The high levels of satisfaction found through questionnaires can be reflecting both the argument difficulty of SUS users (which are usually patients with lower educational level) and the reluctance to express criticism and negative opinions (biases of gratitude) and even fear losing the right to care. However, these limitations are inherent in studies of any area of health that has the intention to investigate the satisfaction of patients with the care provided by SUS and, therefore, should be treated with caution(12). Other authors also found a high degree of satisfaction in applying the SADL questionnaire in subjects who received hearing aids through concession(5-8).

Both the present study and the aforementioned studies used individual interview as a method for data collection.
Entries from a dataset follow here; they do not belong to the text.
-- pv_equiv track=rewrite | github.com/litiblue/topcoder | hoseop/srm/637/div2/PathGameDiv2.py | calc
-- ===== SOURCE A (Python) =====
-- def calc(board):
-- 	plus_cnt = 0
-- 	minus_cnt = 0
-- 	sharp = -1
-- 	for i in range(len(board[0])):
-- 		if board[0][i]=='.' and board[1][i]=='.':	plus_cnt+=1
-- 		if board[0][i]=='#':
-- 			if sharp==1:	minus_cnt+=1
-- 			sharp = 0
-- 		elif board[1][i]=='#':
-- 			if sharp==0:	minus_cnt+=1
-- 			sharp = 1
-- 	if plus_cnt==0: return 0
-- 	return plus_cnt-minus_cnt
-- ===== SOURCE B (Python) =====
-- def _solve(cols):
--     # (plus, minus, first obstacle row, last obstacle row) of this block of columns
--     if not cols:
--         return (0, 0, None, None)
--     if len(cols) == 1:
--         a, b = cols[0]
--         p = 1 if a == '.' and b == '.' else 0
--         r = 0 if a == '#' else 1 if b == '#' else None
--         return (p, 0, r, r)
--     mid = len(cols) // 2
--     pL, mL, fL, lL = _solve(cols[:mid])
--     pR, mR, fR, lR = _solve(cols[mid:])
--     cross = 1 if lL is not None and fR is not None and lL != fR else 0
--     return (pL + pR, mL + mR + cross,
--             fL if fL is not None else fR,
--             lR if lR is not None else lL)
--
-- def calc(board):
--     p, m, _, _ = _solve(list(zip(board[0], board[1])))
--     return p - m if p else 0
-- ===== Notes on version B (the rewrite author's own statement) =====
-- stated objective: alternative
-- what changed: Replaces A's left-to-right state machine (running sharp state) by a divide-and-conquer over the column list: each half is summarized as (plus, minus, first-obstacle-row, last-obstacle-row) and the halves are merged, adding one transition when the halves' boundary obstacle rows differ.
-- outside the precondition, e.g. on calc(['..#', '.#']): A returns 0, B returns 1; on calc(['..', '.']): A raises IndexError, B returns 1
import Mathlib
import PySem

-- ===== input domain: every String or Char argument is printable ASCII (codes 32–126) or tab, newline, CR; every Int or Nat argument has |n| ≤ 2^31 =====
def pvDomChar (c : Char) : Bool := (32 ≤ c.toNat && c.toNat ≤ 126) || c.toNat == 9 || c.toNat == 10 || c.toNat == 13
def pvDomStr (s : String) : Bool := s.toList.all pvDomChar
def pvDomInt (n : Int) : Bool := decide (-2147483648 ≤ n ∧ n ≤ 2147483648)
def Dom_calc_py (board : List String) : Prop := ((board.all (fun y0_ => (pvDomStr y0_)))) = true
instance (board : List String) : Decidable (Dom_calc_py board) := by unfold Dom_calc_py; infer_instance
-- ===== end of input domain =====

-- B replaces A's left-to-right state machine by a divide-and-conquer over the column list,
-- merging (plus, minus, first/last obstacle row) summaries of the two halves; alternative decomposition.


-- ===== PORT A =====
-- loop body of A (the two row characters at index i are passed in; branches in source order)
def pvBodyA (c0 c1 : Char) (st : Int × Int × Int) : Int × Int × Int :=
  let plus := if c0 = '.' ∧ c1 = '.' then st.1 + 1 else st.1
  if c0 = '#' then (plus, (if st.2.2 = 1 then st.2.1 + 1 else st.2.1), 0)
  else if c1 = '#' then (plus, (if st.2.2 = 0 then st.2.1 + 1 else st.2.1), 1)
  else (plus, st.2.1, st.2.2)

def calc_py (board : List String) : Int :=
  let r0 := (board.getD 0 "").toList     -- board[0]; Pre_ guarantees the index accesses are in range
  let r1 := (board.getD 1 "").toList     -- board[1]
  let s := (List.range r0.length).foldl
    (fun st i => pvBodyA (r0.getD i ' ') (r1.getD i ' ') st) (0, 0, -1)
  if s.1 = 0 then 0 else s.1 - s.2.1

-- ===== PORT B =====
-- _solve: divide-and-conquer block summary (plus, minus, first obstacle row, last obstacle row)
def pvSolve : List (Char × Char) → Int × Int × Option Int × Option Int
  | [] => (0, 0, none, none)
  | [(a, b)] =>
      let p : Int := if a = '.' ∧ b = '.' then 1 else 0
      let r : Option Int := if a = '#' then some 0 else if b = '#' then some 1 else none
      (p, 0, r, r)
  | c1 :: c2 :: rest =>
      let cols := c1 :: c2 :: rest
      let mid := cols.length / 2
      let L := pvSolve (cols.take mid)
      let R := pvSolve (cols.drop mid)
      let cross : Int := match L.2.2.2, R.2.2.1 with
        | some lL, some fR => if lL = fR then 0 else 1
        | _, _ => 0
      (L.1 + R.1, L.2.1 + R.2.1 + cross, L.2.2.1.or R.2.2.1, R.2.2.2.or L.2.2.2)
  termination_by cols => cols.length
  decreasing_by
  · simp [List.length_take]; omega
  · simp; omega

def calc_py_alt (board : List String) : Int :=
  let s := pvSolve (((board.getD 0 "").toList).zip ((board.getD 1 "").toList))
  if s.1 = 0 then 0 else s.1 - s.2.1

-- ===== PRECONDITION & SPEC =====
-- Pre_ excludes boards with fewer than two rows or with row 1 shorter than row 0: there A
-- generally raises IndexError, and in the few ragged cases where A still returns (every
-- overhanging column of row 0 is '#') the value depends on half-missing columns, a ragged-board
-- corner where B's truncation to the common width is equally defensible.
def Pre_calc_py (board : List String) : Prop :=
  2 ≤ board.length ∧ (board.getD 0 "").length ≤ (board.getD 1 "").length
instance (board : List String) : Decidable (Pre_calc_py board) := by unfold Pre_calc_py; infer_instance
def pvWitness_calc_py : List String := ["#..", ".#."]

def Spec_calc_py (board : List String) (out : Int) : Prop := out = calc_py_alt board
instance (board : List String) (out : Int) : Decidable (Spec_calc_py board out) := by unfold Spec_calc_py; infer_instance

-- ===== CLAIM (what is proved, stated in full; the proofs are below) =====
def Claim_equal_calc_py : Prop := ∀ (board : List String), Dom_calc_py board → Pre_calc_py board → Spec_calc_py board (calc_py board)

-- ===== LEMMAS AND PROOFS =====

-- number of both-dot columns
def pvDots (z : List (Char × Char)) : Int := (z.filter (fun p => p.1 = '.' ∧ p.2 = '.')).length

-- obstacle-row sequence: 0 if row 0 has '#', else 1 if row 1 has '#'
def pvSeqOf (z : List (Char × Char)) : List Int :=
  z.filterMap (fun p => if p.1 = '#' then some 0 else if p.2 = '#' then some 1 else none)

-- transition count of a sequence seeded with a previous value s (A's `sharp`)
def pvAdj (s : Int) (l : List Int) : Int :=
  match l with
  | [] => 0
  | x :: xs => (if (x = 0 ∧ s = 1) ∨ (x = 1 ∧ s = 0) then 1 else 0) + pvAdj x xs

-- adjacent-difference count of a sequence (what B's merge computes)
def pvTrans : List Int → Int
  | [] => 0
  | [_] => 0
  | x :: y :: t => (if x = y then 0 else 1) + pvTrans (y :: t)

def pvCross : Option Int → Option Int → Int
  | some x, some y => if x = y then 0 else 1
  | _, _ => 0

-- the index loop over range with getD is a fold over the zipped rows when row 1 is long enough
theorem pv_range_zip {σ : Type} (body : Char → Char → σ → σ) :
    ∀ (r0 r1 : List Char) (st : σ), r0.length ≤ r1.length →
    (List.range r0.length).foldl (fun st i => body (r0.getD i ' ') (r1.getD i ' ') st) st
      = (r0.zip r1).foldl (fun st p => body p.1 p.2 st) st := by
  intro r0
  induction r0 with
  | nil => intro r1 st _; simp
  | cons a as ih =>
    intro r1 st h
    cases r1 with
    | nil => simp at h
    | cons b bs =>
      simp only [List.length_cons, List.range_succ_eq_map, List.foldl_cons, List.foldl_map,
        List.getD_cons_zero, List.getD_cons_succ, List.zip_cons_cons]
      exact ih bs (body a b st) (by simpa using h)

-- full characterisation of A's loop state after folding over z
theorem pv_loop_char : ∀ (z : List (Char × Char)) (p m s : Int),
    z.foldl (fun st q => pvBodyA q.1 q.2 st) (p, m, s)
      = (p + pvDots z, m + pvAdj s (pvSeqOf z), (pvSeqOf z).getLastD s) := by
  intro z
  induction z with
  | nil => intro p m s; simp [pvDots, pvSeqOf, pvAdj]
  | cons q zs ih =>
    intro p m s
    obtain ⟨a, b⟩ := q
    rw [List.foldl_cons]
    by_cases h0 : a = '#'
    · subst h0
      have hstep : pvBodyA '#' b (p, m, s) = (p, (if s = 1 then m + 1 else m), 0) := by
        simp [pvBodyA]
      have hseq : pvSeqOf (('#', b) :: zs) = 0 :: pvSeqOf zs := by simp [pvSeqOf]
      have hdots : pvDots (('#', b) :: zs) = pvDots zs := by simp [pvDots]
      rw [show pvBodyA ('#', b).1 ('#', b).2 (p, m, s) = pvBodyA '#' b (p, m, s) from rfl,
        hstep, ih, hseq, hdots]
      refine Prod.ext rfl (Prod.ext ?_ ?_)
      · show (if s = 1 then m + 1 else m) + pvAdj 0 (pvSeqOf zs)
          = m + pvAdj s ((0 : Int) :: pvSeqOf zs)
        simp only [pvAdj]
        split_ifs <;> simp_all <;> ring
      · simp only [List.getLastD_cons]
    · by_cases h1 : b = '#'
      · subst h1
        have hstep : pvBodyA a '#' (p, m, s) = (p, (if s = 0 then m + 1 else m), 1) := by
          simp [pvBodyA, h0]
        have hseq : pvSeqOf ((a, '#') :: zs) = 1 :: pvSeqOf zs := by simp [pvSeqOf, h0]
        have hdots : pvDots ((a, '#') :: zs) = pvDots zs := by simp [pvDots]
        rw [show pvBodyA (a, '#').1 (a, '#').2 (p, m, s) = pvBodyA a '#' (p, m, s) from rfl,
          hstep, ih, hseq, hdots]
        refine Prod.ext rfl (Prod.ext ?_ ?_)
        · show (if s = 0 then m + 1 else m) + pvAdj 1 (pvSeqOf zs)
            = m + pvAdj s ((1 : Int) :: pvSeqOf zs)
          simp only [pvAdj]
          split_ifs <;> simp_all <;> ring
        · simp only [List.getLastD_cons]
      · have hstep : pvBodyA a b (p, m, s)
            = ((if a = '.' ∧ b = '.' then p + 1 else p), m, s) := by
          simp [pvBodyA, h0, h1]
        have hseq : pvSeqOf ((a, b) :: zs) = pvSeqOf zs := by simp [pvSeqOf, h0, h1]
        have hdots : pvDots ((a, b) :: zs)
            = (if a = '.' ∧ b = '.' then 1 else 0) + pvDots zs := by
          by_cases hd : a = '.' ∧ b = '.'
          · simp [pvDots, hd]
            ring
          · simp [pvDots, hd]
        rw [show pvBodyA (a, b).1 (a, b).2 (p, m, s) = pvBodyA a b (p, m, s) from rfl,
          hstep, ih, hseq, hdots]
        refine Prod.ext ?_ rfl
        show (if a = '.' ∧ b = '.' then p + 1 else p) + pvDots zs
          = p + ((if a = '.' ∧ b = '.' then 1 else 0) + pvDots zs)
        split_ifs <;> ring

-- every element of the obstacle sequence is 0 or 1
theorem pv_seq_mem (z : List (Char × Char)) : ∀ v ∈ pvSeqOf z, v = 0 ∨ v = 1 := by
  intro v hv
  simp only [pvSeqOf, List.mem_filterMap] at hv
  obtain ⟨p, _, hp⟩ := hv
  split_ifs at hp <;> simp_all

-- A's seeded transition count equals the adjacent-difference count, over 0/1 sequences
theorem pv_adj_aux : ∀ (xs : List Int) (x : Int), (x = 0 ∨ x = 1) → (∀ v ∈ xs, v = 0 ∨ v = 1) →
    pvAdj x xs = pvTrans (x :: xs) := by
  intro xs
  induction xs with
  | nil => intro x _ _; simp [pvAdj, pvTrans]
  | cons y ys ih =>
    intro x hx hmem
    have hy : y = 0 ∨ y = 1 := hmem y (by simp)
    have hys : ∀ v ∈ ys, v = 0 ∨ v = 1 := fun v hv => hmem v (by simp [hv])
    simp only [pvAdj, pvTrans, ih y hy hys]
    rcases hx with rfl | rfl <;> rcases hy with rfl | rfl <;> norm_num

theorem pv_adj_trans (l : List Int) (h : ∀ v ∈ l, v = 0 ∨ v = 1) :
    pvAdj (-1) l = pvTrans l := by
  cases l with
  | nil => simp [pvAdj, pvTrans]
  | cons x xs =>
    have hx : x = 0 ∨ x = 1 := h x (by simp)
    have hxs : ∀ v ∈ xs, v = 0 ∨ v = 1 := fun v hv => h v (by simp [hv])
    have : pvAdj (-1) (x :: xs) = 0 + pvAdj x xs := by
      simp only [pvAdj]
      rcases hx with rfl | rfl <;> norm_num
    rw [this, pv_adj_aux xs x hx hxs]
    ring

-- pvTrans over an append: transitions of each part plus the boundary cross term
theorem pv_trans_append : ∀ (s t : List Int),
    pvTrans (s ++ t) = pvTrans s + pvTrans t + pvCross s.getLast? t.head? := by
  intro s
  induction s with
  | nil => intro t; simp [pvTrans, pvCross]
  | cons x s ih =>
    intro t
    cases s with
    | nil =>
      cases t with
      | nil => simp [pvTrans, pvCross]
      | cons y t' =>
        simp only [List.nil_append, List.cons_append, pvTrans, pvCross,
          List.getLast?_singleton, List.head?_cons]
        ring
    | cons y s' =>
      have hl : (x :: y :: s').getLast? = (y :: s').getLast? := by
        simp [List.getLast?_cons_cons]
      calc pvTrans ((x :: y :: s') ++ t)
          = (if x = y then 0 else 1) + pvTrans ((y :: s') ++ t) := by
            simp only [List.cons_append, pvTrans]
        _ = (if x = y then 0 else 1) + (pvTrans (y :: s') + pvTrans t
              + pvCross (y :: s').getLast? t.head?) := by rw [ih]
        _ = pvTrans (x :: y :: s') + pvTrans t + pvCross (x :: y :: s').getLast? t.head? := by
            rw [hl]; simp only [pvTrans]; ring

theorem pv_dots_append (s t : List (Char × Char)) : pvDots (s ++ t) = pvDots s + pvDots t := by
  simp [pvDots, List.filter_append]

theorem pv_seq_append (s t : List (Char × Char)) :
    pvSeqOf (s ++ t) = pvSeqOf s ++ pvSeqOf t := by
  simp [pvSeqOf, List.filterMap_append]

-- characterisation of B's divide-and-conquer summary
theorem pv_solve_char : ∀ (z : List (Char × Char)),
    pvSolve z = (pvDots z, pvTrans (pvSeqOf z), (pvSeqOf z).head?, (pvSeqOf z).getLast?) := by
  intro z
  induction z using pvSolve.induct with
  | case1 => simp [pvSolve, pvDots, pvSeqOf, pvTrans]
  | case2 a b =>
    by_cases h0 : a = '#' <;> by_cases h1 : b = '#' <;>
      by_cases hd : a = '.' ∧ b = '.' <;>
      simp [pvSolve, pvDots, pvSeqOf, pvTrans, h0, h1, hd]
  | case3 c1 c2 rest _cols _mid ihL ihR =>
    rw [pvSolve, ihL, ihR]
    have hsplit := List.take_append_drop ((c1 :: c2 :: rest).length / 2) (c1 :: c2 :: rest)
    set cols := c1 :: c2 :: rest with hcols
    set L := cols.take (cols.length / 2) with hL
    set R := cols.drop (cols.length / 2) with hR
    have hdots : pvDots cols = pvDots L + pvDots R := by
      conv_lhs => rw [← hsplit]
      exact pv_dots_append L R
    have hseq : pvSeqOf cols = pvSeqOf L ++ pvSeqOf R := by
      conv_lhs => rw [← hsplit]
      exact pv_seq_append L R
    refine Prod.ext ?_ (Prod.ext ?_ (Prod.ext ?_ ?_))
    · simp only [hdots]
    · simp only [hseq, pv_trans_append]
      show pvTrans (pvSeqOf L) + pvTrans (pvSeqOf R) +
          (match (pvSeqOf L).getLast?, (pvSeqOf R).head? with
            | some lL, some fR => if lL = fR then (0:Int) else 1
            | _, _ => 0)
        = pvTrans (pvSeqOf L) + pvTrans (pvSeqOf R)
            + pvCross (pvSeqOf L).getLast? (pvSeqOf R).head?
      cases (pvSeqOf L).getLast? <;> cases (pvSeqOf R).head? <;> simp [pvCross]
    · simp only [hseq, List.head?_append]
    · simp only [hseq, List.getLast?_append]

-- ===== VERDICT (by name: the statement is the Claim_ definition above) =====
theorem calc_py_spec : Claim_equal_calc_py := by
  intro board _ hpre
  obtain ⟨_, hlen⟩ := hpre
  have hlen' : ((board.getD 0 "").toList).length ≤ ((board.getD 1 "").toList).length := by
    simpa using hlen
  unfold Spec_calc_py calc_py calc_py_alt
  simp only [pv_range_zip pvBodyA _ _ _ hlen', pv_loop_char, pv_solve_char,
    pv_adj_trans (pvSeqOf _) (pv_seq_mem _)]
  simp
Although the literature indicates that the application form in which the individual responds to questions read by the examiner (face to face) is clinically preferable(10), the lack of privacy may have influenced the validity of some responses.

Some studies reported that the time interval between adaptation and evaluation is one of the variables that seem to influence the results of self-assessment methods. Many concluded that the two week period after the fitting of hearing aids was insufficient to evaluate the results through the SADL(13). In the current study, the first application of the questionnaire was conducted after a month of use, period also used in other studies(6-8,14,15).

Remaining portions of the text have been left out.